По ценности и запасам проходных лососевых, а также трески и сельди Курильская гряда является крупнейшим рыбопромышленным районом Дальнего Востока…»

— Понятная география? — спросил Баулин.

— Что вы имеете в виду? — в свою очередь спросил я.

— Лососевых, — сказал капитан третьего ранга, — Лосось идет нашими проливами в основном с середины июля; идет сплошняком, в несколько этажей. Сунь в косяк весло — торчком стоять будет! Что-то невероятное! Словом, проскочит лосось из океана в Охотское море и мчит полным форсированным ходом к устьям тех самых рек, где появился на свет божий из икринки. Заметьте — не куда-нибудь, а именно туда, где мамаша выметала икру, в ямку, а папаша облил ее молоками и засыпал песком и гравием.

Баулин пожал плечами.

— Видели бы вы, с каким упорством стремится лосось к местам нерестилищ! Сквозь бары[10] ныряет, через камни перепрыгивает, по мелям ползет. Весь в лохмотьях, в крови, а все вперед и вперед, против течения, иной раз за тысячи верст! И ведь только затем, чтобы сыграть единственную свадьбу в своей жизни и сдохнуть. Я еще только одну такую же одержимую рыбу знаю — европейского угря. Этот, бродяга, путешествует из Саргассова моря, где рождается, чуть ли не через всю Атлантику в Балтику, в Финский залив и к нам в Неву. Подрастет — и тем же путем обратно.

— Какой-то чудо-инстинкт! Что-то невероятное! — повторил капитан третьего ранга, — Словом, когда идет лосось, дальневосточным рыбакам не то что спать, поесть некогда.

— Что творится тогда у нас на Камчатке! — не утерпел Атласов: — Одни грудные младенцы не рыбалят.

Баулин, нахмурясь, добавил:

— И «соседи» не спят, так и норовят пограбить в наших водах. Только не догляди! Международные соглашения и конвенции не для хищников писаны. Надеяться на их совесть? Легче уговорить акулу не жрать сельдь с иваси.

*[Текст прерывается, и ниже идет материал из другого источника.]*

-- pv_equiv track=rewrite | github.com/MustafaJL/Sudoku_Solver- | myproject/python.py | remove_duplication_from_row
-- ===== SOURCE A (Python) =====
-- def remove_duplication_from_row(ls):
--     nw = []
--     for a in ls:
--         if a == -1:
--             nw.append(-1)
--         if a not in nw:
--             nw.append(a)
--     return nw
-- ===== SOURCE B (Python) =====
-- def remove_duplication_from_row(ls):
--     first = {}
--     for i, a in enumerate(ls):
--         if a != -1 and a not in first:
--             first[a] = i
--     return [a for i, a in enumerate(ls) if a == -1 or first[a] == i]
-- ===== Notes on version B (the rewrite author's own statement) =====
-- stated objective: alternative
-- what changed: Replaces A's grow-as-you-go accumulator with repeated membership scans by a precomputed dict of first-occurrence indices followed by a single index-matched filter pass; it trades A's inner scans for a hash table, which pays off only when rows contain many distinct values.
import Mathlib
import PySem

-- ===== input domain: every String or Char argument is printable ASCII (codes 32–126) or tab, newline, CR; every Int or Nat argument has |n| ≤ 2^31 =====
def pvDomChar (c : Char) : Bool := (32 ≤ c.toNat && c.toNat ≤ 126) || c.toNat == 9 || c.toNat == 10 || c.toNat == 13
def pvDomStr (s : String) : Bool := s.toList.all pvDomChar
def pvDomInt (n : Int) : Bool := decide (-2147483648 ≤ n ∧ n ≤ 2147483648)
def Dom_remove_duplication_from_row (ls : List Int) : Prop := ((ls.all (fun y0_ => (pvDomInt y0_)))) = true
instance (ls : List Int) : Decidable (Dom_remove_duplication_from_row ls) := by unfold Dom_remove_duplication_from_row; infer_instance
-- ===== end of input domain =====

-- B precomputes a dict of first-occurrence indices and filters in one index-matched pass,
-- instead of A's accumulator with repeated membership scans (objective: alternative).

-- ===== PORT A =====
-- loop body of A: the two ifs, the second one testing membership in the updated nw
def rdStepA (nw : List Int) (a : Int) : List Int :=
  let nw1 := if a = -1 then nw ++ [-1] else nw
  if a ∉ nw1 then nw1 ++ [a] else nw1

def remove_duplication_from_row (ls : List Int) : List Int :=
  ls.foldl rdStepA []

-- ===== PORT B =====
-- loop body of B's first pass: record a non -1 value the first time it is seen
def rdStepB (d : PySem.Dict Int Int) (p : Int × Int) : PySem.Dict Int Int :=
  if p.2 ≠ -1 ∧ d.contains p.2 = false then d.insert p.2 p.1 else d

def rdFirst (ls : List Int) : PySem.Dict Int Int :=
  (PySem.List.enumerate ls).foldl rdStepB PySem.Dict.empty

def remove_duplication_from_row_alt (ls : List Int) : List Int :=
  let first := rdFirst ls
  ((PySem.List.enumerate ls).filter
      (fun p => p.2 == -1 || first.get? p.2 == some p.1)).map (·.2)

-- ===== PRECONDITION & SPEC =====
def Spec_remove_duplication_from_row (ls : List Int) (out : List Int) : Prop := out = remove_duplication_from_row_alt ls
instance (ls : List Int) (out : List Int) : Decidable (Spec_remove_duplication_from_row ls out) := by unfold Spec_remove_duplication_from_row; infer_instance

-- ===== CLAIM (what is proved, stated in full; the proofs are below) =====
def Claim_equal_remove_duplication_from_row : Prop := ∀ (ls : List Int), Dom_remove_duplication_from_row ls → Spec_remove_duplication_from_row ls (remove_duplication_from_row ls)

-- ===== LEMMAS AND PROOFS =====

-- common reference: keep every -1, and every other value at its first occurrence
def rdCore (seen : List Int) : List Int → List Int
  | [] => []
  | a :: t =>
      if a = -1 then -1 :: rdCore seen t
      else if a ∈ seen then rdCore seen t
      else a :: rdCore (a :: seen) t

theorem foldA_eq_core (t : List Int) : ∀ (nw seen : List Int),
    (∀ x : Int, x ≠ -1 → (x ∈ nw ↔ x ∈ seen)) →
    t.foldl rdStepA nw = nw ++ rdCore seen t := by
  induction t with
  | nil => intro nw seen _; simp [rdCore]
  | cons a t ih =>
    intro nw seen h
    by_cases ha : a = -1
    · subst ha
      have hstep : rdStepA nw (-1) = nw ++ [-1] := by simp [rdStepA]
      rw [List.foldl_cons, hstep,
        ih (nw ++ [-1]) seen (by intro x hx; simp [List.mem_append, h x hx, hx])]
      simp [rdCore]
    · by_cases hs : a ∈ seen
      · have hin : a ∈ nw := (h a ha).2 hs
        have hstep : rdStepA nw a = nw := by simp [rdStepA, ha, hin]
        rw [List.foldl_cons, hstep, ih nw seen h]
        simp [rdCore, ha, hs]
      · have hnin : a ∉ nw := fun hc => hs ((h a ha).1 hc)
        have hstep : rdStepA nw a = nw ++ [a] := by simp [rdStepA, ha, hnin]
        rw [List.foldl_cons, hstep,
          ih (nw ++ [a]) (a :: seen) (by
            intro x hx
            simp only [List.mem_append, List.mem_cons, h x hx]
            tauto)]
        simp [rdCore, ha, hs]

theorem foldB_stable (t : List (Int × Int)) : ∀ (d : PySem.Dict Int Int) (a j : Int),
    d.get? a = some j → (t.foldl rdStepB d).get? a = some j := by
  induction t with
  | nil => intro d a j h; simpa using h
  | cons p t ih =>
    intro d a j h
    rw [List.foldl_cons]
    apply ih
    unfold rdStepB
    split_ifs with hc
    · have hnone : d.get? p.2 = none := (PySem.Dict.get?_eq_none_iff_contains d p.2).2 hc.2
      have hne : a ≠ p.2 := by intro he; rw [← he, h] at hnone; cases hnone
      rw [PySem.Dict.get?_insert_of_ne _ _ hne]; exact h
    · exact h

theorem foldB_first (t : List Int) : ∀ (k : Int) (d : PySem.Dict Int Int) (a : Int),
    a ≠ -1 → d.contains a = false → a ∈ t →
    ((PySem.List.enumerate t k).foldl rdStepB d).get? a = some (k + (t.idxOf a : Int)) := by
  induction t with
  | nil => intro _ _ _ _ _ h; exact absurd h (List.not_mem_nil)
  | cons b t ih =>
    intro k d a ha hc hmem
    rw [PySem.List.enumerate_cons, List.foldl_cons]
    by_cases hb : b = a
    · subst hb
      have hstep : rdStepB d (k, b) = d.insert b k := by simp [rdStepB, ha, hc]
      rw [hstep]
      have := foldB_stable (PySem.List.enumerate t (k + 1)) (d.insert b k) b k
        (PySem.Dict.get?_insert_self _ _ _)
      rw [this]
      simp [List.idxOf_cons_self]
    · have hmem' : a ∈ t := by
        rcases List.mem_cons.1 hmem with h | h
        · exact absurd h.symm hb
        · exact h
      have hc' : (rdStepB d (k, b)).contains a = false := by
        unfold rdStepB
        split_ifs with h
        · have hab : (a == b) = false := beq_eq_false_iff_ne.2 (fun he => hb he.symm)
          rw [PySem.Dict.contains_insert, hab, Bool.false_or]
          exact hc
        · exact hc
      rw [ih (k + 1) (rdStepB d (k, b)) a ha hc' hmem']
      rw [List.idxOf_cons_ne t hb]
      congr 1
      push_cast
      ring

theorem filterB_eq_core (t : List Int) : ∀ (k : Int) (seen : List Int) (F : PySem.Dict Int Int),
    (∀ a : Int, a ≠ -1 → a ∈ seen → ∃ j, F.get? a = some j ∧ j < k) →
    (∀ a : Int, a ≠ -1 → a ∉ seen → a ∈ t → F.get? a = some (k + (t.idxOf a : Int))) →
    ((PySem.List.enumerate t k).filter
        (fun p => p.2 == -1 || F.get? p.2 == some p.1)).map (·.2) = rdCore seen t := by
  induction t with
  | nil => intro _ _ _ _ _; simp [rdCore]
  | cons a t ih =>
    intro k seen F h1 h2
    rw [PySem.List.enumerate_cons]
    by_cases ha : a = -1
    · subst ha
      have hrec := ih (k + 1) seen F
        (by intro x hx hs; obtain ⟨j, hj, hjk⟩ := h1 x hx hs; exact ⟨j, hj, by omega⟩)
        (by
          intro x hx hs hmem
          have hxne : x ≠ -1 := hx
          have := h2 x hx hs (List.mem_cons_of_mem _ hmem)
          rw [this]
          rw [List.idxOf_cons_ne t (fun h => hxne h.symm)]
          congr 1; push_cast; ring)
      simp only [List.filter_cons]
      rw [if_pos (by simp), List.map_cons, hrec]
      simp [rdCore]
    · by_cases hs : a ∈ seen
      · obtain ⟨j, hj, hjk⟩ := h1 a ha hs
        have hcond : (((k, a)).2 == (-1 : Int) || F.get? ((k, a)).2 == some ((k, a)).1) = false := by
          simp only []
          rw [hj]
          simp [ha, show j ≠ k by omega]
        have hrec := ih (k + 1) seen F
          (by intro x hx hxs; obtain ⟨j', hj', hjk'⟩ := h1 x hx hxs; exact ⟨j', hj', by omega⟩)
          (by
            intro x hx hxs hmem
            have hxa : x ≠ a := fun he => hxs (he ▸ hs)
            have := h2 x hx hxs (List.mem_cons_of_mem _ hmem)
            rw [this]
            rw [List.idxOf_cons_ne t (fun h => hxa h.symm)]
            congr 1; push_cast; ring)
        simp only [List.filter_cons, hcond, if_false, Bool.false_eq_true]
        rw [hrec]
        simp [rdCore, ha, hs]
      · have hj := h2 a ha hs (List.mem_cons_self)
        have hidx : (a :: t).idxOf a = 0 := List.idxOf_cons_self
        rw [hidx] at hj
        simp only [Nat.cast_zero, add_zero] at hj
        have hcond : (((k, a)).2 == (-1 : Int) || F.get? ((k, a)).2 == some ((k, a)).1) = true := by
          simp only []
          rw [hj]; simp
        have hrec := ih (k + 1) (a :: seen) F
          (by
            intro x hx hxs
            rcases List.mem_cons.1 hxs with he | hxs'
            · subst he; exact ⟨k, hj, by omega⟩
            · obtain ⟨j', hj', hjk'⟩ := h1 x hx hxs'; exact ⟨j', hj', by omega⟩)
          (by
            intro x hx hxs hmem
            have hxa : x ≠ a := fun he => hxs (he ▸ List.mem_cons_self)
            have hxs' : x ∉ seen := fun h => hxs (List.mem_cons_of_mem _ h)
            have := h2 x hx hxs' (List.mem_cons_of_mem _ hmem)
            rw [this]
            rw [List.idxOf_cons_ne t (fun h => hxa h.symm)]
            congr 1; push_cast; ring)
        simp only [List.filter_cons, hcond, if_true]
        rw [List.map_cons, hrec]
        simp [rdCore, ha, hs]

theorem A_eq_core (ls : List Int) : remove_duplication_from_row ls = rdCore [] ls := by
  unfold remove_duplication_from_row
  simpa using foldA_eq_core ls [] [] (by simp)

theorem B_eq_core (ls : List Int) : remove_duplication_from_row_alt ls = rdCore [] ls := by
  unfold remove_duplication_from_row_alt
  exact filterB_eq_core ls 0 [] (rdFirst ls)
    (by intro x _ hx; exact absurd hx (List.not_mem_nil))
    (by
      intro x hx _ hmem
      unfold rdFirst
      have := foldB_first ls 0 PySem.Dict.empty x hx (PySem.Dict.contains_empty x) hmem
      simpa using this)

-- ===== VERDICT (by name: the statement is the Claim_ definition above) =====
theorem remove_duplication_from_row_spec : Claim_equal_remove_duplication_from_row := by
  intro ls _
  unfold Spec_remove_duplication_from_row
  rw [A_eq_core, B_eq_core]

— Порядком их ловите? — спросил я.

— Всяко бывает, — неопределенно ответил Баулин, — А вы не раздумали сходить к мысу Сивучий? ПК-5 скоро отправляется…

Спустя четверть часа мы отошли от пирса.

ПК-5 — катерок, с днища которого в день моего приезда на остров Н. счищали ракушки, — в сравнении со сторожевиками «Большими охотниками» выглядел крошкой. Вся команда его состояла на этот раз из главстаршины Атла-сова, рулевого, матроса и моториста. Однако установленный на носу пулемет придавал катеру если не грозный, то дерзкий вид. Обычно таким суденышкам и дают-то не название, а порядковый номер. Но все это не мешало Игнату Атласову сказать мне, что ПК-5 геройское судно.

«Геройское?» Я не сдержал улыбку, и Атласов обиделся:

— Зря смеетесь! На этом самом ПК Алексей Кирьянов доказал хищникам, что дважды два сорок.

— А вы разве не доказали? — вспомнил я рассказ боцмана Доронина, что тогда вместе с Кирьяновым был и Атласов.

ПК-5 плюхнулся носом между волнами, нас окатил ливень брызг, и, воспользовавшись невольной паузой, главстаршина сделал вид, что не расслышал вопроса…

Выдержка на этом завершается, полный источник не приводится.